The preparation method of the selective medium, the antibacterial peptide diluent and the escherichia coli culture solution is the same as that of the example 1. To the selective medium was added bromocresol purple 0.01g as an indicator.
A comparative medium was prepared according to the medium preparation method described in China patent 202010121703.5: weighing each component according to a formula of 6g of yeast powder, 12g of tryptone, 8g of lactose, 9g of sodium chloride, 0.01 g of bromocresol purple and 0.003 g of thiazole blue, fixing the volume to 1000mL, preparing a culture medium, packaging into 18X 180mm glass test tubes, and sealing and sterilizing.
The experimental method comprises the following steps: 1mL of escherichia coli culture solution and 1mL of antibacterial peptide diluent are respectively and lightly added into a selective culture medium test tube (containing a pouring tube) and a comparison culture medium test tube of the invention, and water bath culture is carried out for 3 hours at 37 ℃, and whether bubbles appear in the pouring tube and whether the color changes in the test tube are observed.
The experimental results are shown in table 4 and fig. 2. FIG. 2 shows a selective medium of the present invention in the left tube and a comparative medium of the prior art in the right tube.

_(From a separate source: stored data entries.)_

-- pv_equiv track=rewrite | github.com/Karthikvce016/styleai | backend/app/services/stylist.py | _palette_temperature
-- ===== SOURCE A (Python) =====
-- def _palette_temperature(palette: list[str]) -> str | None:
--     warm = {"beige", "tan", "brown", "olive", "deep-green", "dark-brown", "stone"}
--     cool = {"white", "grey", "charcoal", "navy", "pastel-blue", "light-blue"}
--     p = {c.lower() for c in (palette or [])}
--     w = len(p & warm)
--     c = len(p & cool)
--     if w == 0 and c == 0:
--         return None
--     return "warm" if w >= c else "cool"
-- ===== SOURCE B (Python) =====
-- def _palette_temperature(palette: list[str]) -> str | None:
--     warm = ("beige", "tan", "brown", "olive", "deep-green", "dark-brown", "stone")
--     cool = ("white", "grey", "charcoal", "navy", "pastel-blue", "light-blue")
--     seen = set()
--     score = 0   # (#warm seen) - (#cool seen)
--     hits = 0    # (#warm seen) + (#cool seen)
--     for raw in palette:
--         color = raw.lower()
--         if color in seen:
--             continue
--         seen.add(color)
--         if color in warm:
--             score += 1
--             hits += 1
--         elif color in cool:
--             score -= 1
--             hits += 1
--     if hits == 0:
--         return None
--     return "warm" if score >= 0 else "cool"
-- ===== Notes on version B (the rewrite author's own statement) =====
-- stated objective: alternative
-- what changed: Instead of building the dedup set first and taking two set intersections and comparing their sizes, B makes one fused pass over the raw palette, deduplicating inline and maintaining a single signed warm-minus-cool score plus a hit counter, deciding from the score's sign.
import Mathlib
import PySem

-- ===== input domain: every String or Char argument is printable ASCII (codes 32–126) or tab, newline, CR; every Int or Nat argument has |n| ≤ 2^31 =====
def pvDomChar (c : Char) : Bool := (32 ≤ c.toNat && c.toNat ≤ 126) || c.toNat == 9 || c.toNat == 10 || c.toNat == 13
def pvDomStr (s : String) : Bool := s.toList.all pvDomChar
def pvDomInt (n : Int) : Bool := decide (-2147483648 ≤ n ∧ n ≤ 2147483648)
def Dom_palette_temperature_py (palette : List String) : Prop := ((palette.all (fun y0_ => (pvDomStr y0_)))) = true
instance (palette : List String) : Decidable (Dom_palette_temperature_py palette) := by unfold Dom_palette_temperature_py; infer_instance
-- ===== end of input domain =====

-- B replaces A's staged dedup-then-two-set-intersections by one fused pass over the raw
-- palette that dedups inline and keeps a signed warm-minus-cool score and a hit counter,
-- deciding from the score's sign (objective: alternative).

-- ===== PORT A =====
def palette_temperature_py (palette : List String) : Option String :=
  let warm : PySem.Set String :=
    PySem.Set.ofList ["beige", "tan", "brown", "olive", "deep-green", "dark-brown", "stone"]
  let cool : PySem.Set String :=
    PySem.Set.ofList ["white", "grey", "charcoal", "navy", "pastel-blue", "light-blue"]
  let p : PySem.Set String := PySem.Set.ofList (palette.map PySem.Str.lower)
  let w : Int := PySem.Set.len (PySem.Set.inter p warm)
  let c : Int := PySem.Set.len (PySem.Set.inter p cool)
  if w = 0 ∧ c = 0 then none
  else if w ≥ c then some "warm" else some "cool"

-- ===== PORT B =====
-- Source B's warm/cool tuples
def pvWarmL : List String := ["beige", "tan", "brown", "olive", "deep-green", "dark-brown", "stone"]
def pvCoolL : List String := ["white", "grey", "charcoal", "navy", "pastel-blue", "light-blue"]

-- one iteration of Source B's loop body on the state (seen, score, hits)
def pvStep (st : PySem.Set String × Int × Int) (raw : String) : PySem.Set String × Int × Int :=
  let color := PySem.Str.lower raw
  if PySem.Set.contains st.1 color then st
  else
    let seen := PySem.Set.add st.1 color
    if color ∈ pvWarmL then (seen, st.2.1 + 1, st.2.2 + 1)
    else if color ∈ pvCoolL then (seen, st.2.1 - 1, st.2.2 + 1)
    else (seen, st.2.1, st.2.2)

def palette_temperature_py_alt (palette : List String) : Option String :=
  let st := palette.foldl pvStep (PySem.Set.empty, 0, 0)
  if st.2.2 = 0 then none
  else if st.2.1 ≥ 0 then some "warm" else some "cool"

-- ===== PRECONDITION & SPEC =====
def Spec_palette_temperature_py (palette : List String) (out : Option String) : Prop := out = palette_temperature_py_alt palette
instance (palette : List String) (out : Option String) : Decidable (Spec_palette_temperature_py palette out) := by unfold Spec_palette_temperature_py; infer_instance

-- ===== CLAIM (what is proved, stated in full; the proofs are below) =====
def Claim_equal_palette_temperature_py : Prop := ∀ (palette : List String), Dom_palette_temperature_py palette → Spec_palette_temperature_py palette (palette_temperature_py palette)

-- ===== LEMMAS AND PROOFS =====

-- number of warm / cool strings in a list (as an Int)
def pvW (s : List String) : Int := (s.countP (fun x => decide (x ∈ pvWarmL)) : Int)
def pvC (s : List String) : Int := (s.countP (fun x => decide (x ∈ pvCoolL)) : Int)

theorem pv_disj (x : String) (h : x ∈ pvWarmL) : x ∉ pvCoolL := by
  fin_cases h <;> decide

theorem pv_add_of_contains (s : PySem.Set String) (x : String)
    (h : PySem.Set.contains s x = true) : PySem.Set.add s x = s := by
  have hx : x ∈ s := (PySem.Set.contains_iff s x).mp h
  simp [PySem.Set.add, hx]

theorem pv_add_of_not_contains (s : PySem.Set String) (x : String)
    (h : ¬ PySem.Set.contains s x = true) : PySem.Set.add s x = s ++ [x] := by
  have hx : x ∉ s := fun hm => h ((PySem.Set.contains_iff s x).mpr hm)
  simp [PySem.Set.add, hx]

-- loop invariant: the fold returns the inline-deduplicated set together with
-- score = ΔpvW - ΔpvC and hits = ΔpvW + ΔpvC relative to the starting set
theorem pv_fold_inv (l : List String) (s : PySem.Set String) (z m : Int) :
    l.foldl pvStep (s, z, m) =
      (List.foldl PySem.Set.add s (l.map PySem.Str.lower),
       z + (pvW (List.foldl PySem.Set.add s (l.map PySem.Str.lower)) - pvW s)
         - (pvC (List.foldl PySem.Set.add s (l.map PySem.Str.lower)) - pvC s),
       m + (pvW (List.foldl PySem.Set.add s (l.map PySem.Str.lower)) - pvW s)
         + (pvC (List.foldl PySem.Set.add s (l.map PySem.Str.lower)) - pvC s)) := by
  induction l generalizing s z m with
  | nil => simp
  | cons x xs ih =>
    simp only [List.foldl_cons, List.map_cons]
    by_cases h : PySem.Set.contains s (PySem.Str.lower x) = true
    · have hx : PySem.Str.lower x ∈ s := (PySem.Set.contains_iff s _).mp h
      rw [show pvStep (s, z, m) x = (s, z, m) by simp [pvStep, hx],
        pv_add_of_contains s _ h, ih]
    · have hx : PySem.Str.lower x ∉ s := fun hm => h ((PySem.Set.contains_iff s _).mpr hm)
      rw [pv_add_of_not_contains s _ h]
      have hW : pvW (s ++ [PySem.Str.lower x]) =
          pvW s + (if PySem.Str.lower x ∈ pvWarmL then 1 else 0) := by
        simp [pvW, List.countP_append, List.countP_cons]
      have hC : pvC (s ++ [PySem.Str.lower x]) =
          pvC s + (if PySem.Str.lower x ∈ pvCoolL then 1 else 0) := by
        simp [pvC, List.countP_append, List.countP_cons]
      by_cases hw : PySem.Str.lower x ∈ pvWarmL
      · have hc := pv_disj _ hw
        rw [show pvStep (s, z, m) x = (s ++ [PySem.Str.lower x], z + 1, m + 1) by
            simp [pvStep, hx, hw], ih]
        simp [hW, hC, hw, hc, Prod.ext_iff]
        omega
      · by_cases hc : PySem.Str.lower x ∈ pvCoolL
        · rw [show pvStep (s, z, m) x = (s ++ [PySem.Str.lower x], z - 1, m + 1) by
              simp [pvStep, hx, hw, hc], ih]
          simp [hW, hC, hw, hc, Prod.ext_iff]
          omega
        · rw [show pvStep (s, z, m) x = (s ++ [PySem.Str.lower x], z, m) by
              simp [pvStep, hx, hw, hc], ih]
          simp [hW, hC, hw, hc]

-- |s ∩ t| counted as a filter over s
theorem pv_len_inter (s t : PySem.Set String) :
    PySem.Set.len (PySem.Set.inter s t) =
      ((s : List String).countP (fun x => PySem.Set.contains t x) : Int) := by
  simp [PySem.Set.len, PySem.Set.inter, List.countP_eq_length_filter]

-- ===== VERDICT (by name: the statement is the Claim_ definition above) =====
theorem palette_temperature_py_spec : Claim_equal_palette_temperature_py := by
  intro palette _
  unfold Spec_palette_temperature_py palette_temperature_py palette_temperature_py_alt
  have hWcnt : ∀ pL : List String,
      (pL.countP (fun x => PySem.Set.contains
          (PySem.Set.ofList ["beige", "tan", "brown", "olive", "deep-green", "dark-brown", "stone"]) x) : Int)
        = pvW pL := by
    intro pL
    unfold pvW
    congr 1
    apply List.countP_congr
    intro x _
    rw [Bool.eq_iff_iff, PySem.Set.contains_iff, decide_eq_true_iff, PySem.Set.mem_ofList]
    simp [pvWarmL]
  have hCcnt : ∀ pL : List String,
      (pL.countP (fun x => PySem.Set.contains
          (PySem.Set.ofList ["white", "grey", "charcoal", "navy", "pastel-blue", "light-blue"]) x) : Int)
        = pvC pL := by
    intro pL
    unfold pvC
    congr 1
    apply List.countP_congr
    intro x _
    rw [Bool.eq_iff_iff, PySem.Set.contains_iff, decide_eq_true_iff, PySem.Set.mem_ofList]
    simp [pvCoolL]
  have hfold := pv_fold_inv palette PySem.Set.empty 0 0
  have hp : PySem.Set.ofList (palette.map PySem.Str.lower) =
      List.foldl PySem.Set.add PySem.Set.empty (palette.map PySem.Str.lower) :=
    PySem.Set.ofList_eq_foldl _
  show (if _ then _ else _) = _
  rw [hfold]
  simp only [pv_len_inter, ← hp, hWcnt, hCcnt]
  have h0 : pvW PySem.Set.empty = 0 := by decide
  have h0' : pvC PySem.Set.empty = 0 := by decide
  rw [h0, h0']
  have hWnn : 0 ≤ pvW (PySem.Set.ofList (palette.map PySem.Str.lower)) := by
    simp [pvW]
  have hCnn : 0 ≤ pvC (PySem.Set.ofList (palette.map PySem.Str.lower)) := by
    simp [pvC]
  split_ifs <;> first | rfl | omega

The thiazole blue used in the comparative medium was yellow or orange powder, poorly soluble in water. When in use, the bacterial strain can be reduced into water-insoluble blue-violet crystal formazan by living bacteria and deposited in cells, and bromocresol purple and thiazole blue are added into a liquid culture medium system (water is a solvent), the initial color is purple, and the bacterial strain grows to cause the pH change of the system to be acidic and then to be yellow.
As can be seen from the results in Table 4 and FIG. 2, the indicator of the selective medium of the invention has unchanged color and no gas production due to the use of the antibacterial peptide, the observed results of gas production and color are consistent with the theoretical results, the indicator of the comparative medium changes color, shows the growth of bacteria, and is inconsistent with the theoretical results, which shows that the selective medium of the invention has stronger specificity, can effectively eliminate the interference of the growth of other miscellaneous bacteria in the sample to be detected on the detection results, and has more accurate evaluation results.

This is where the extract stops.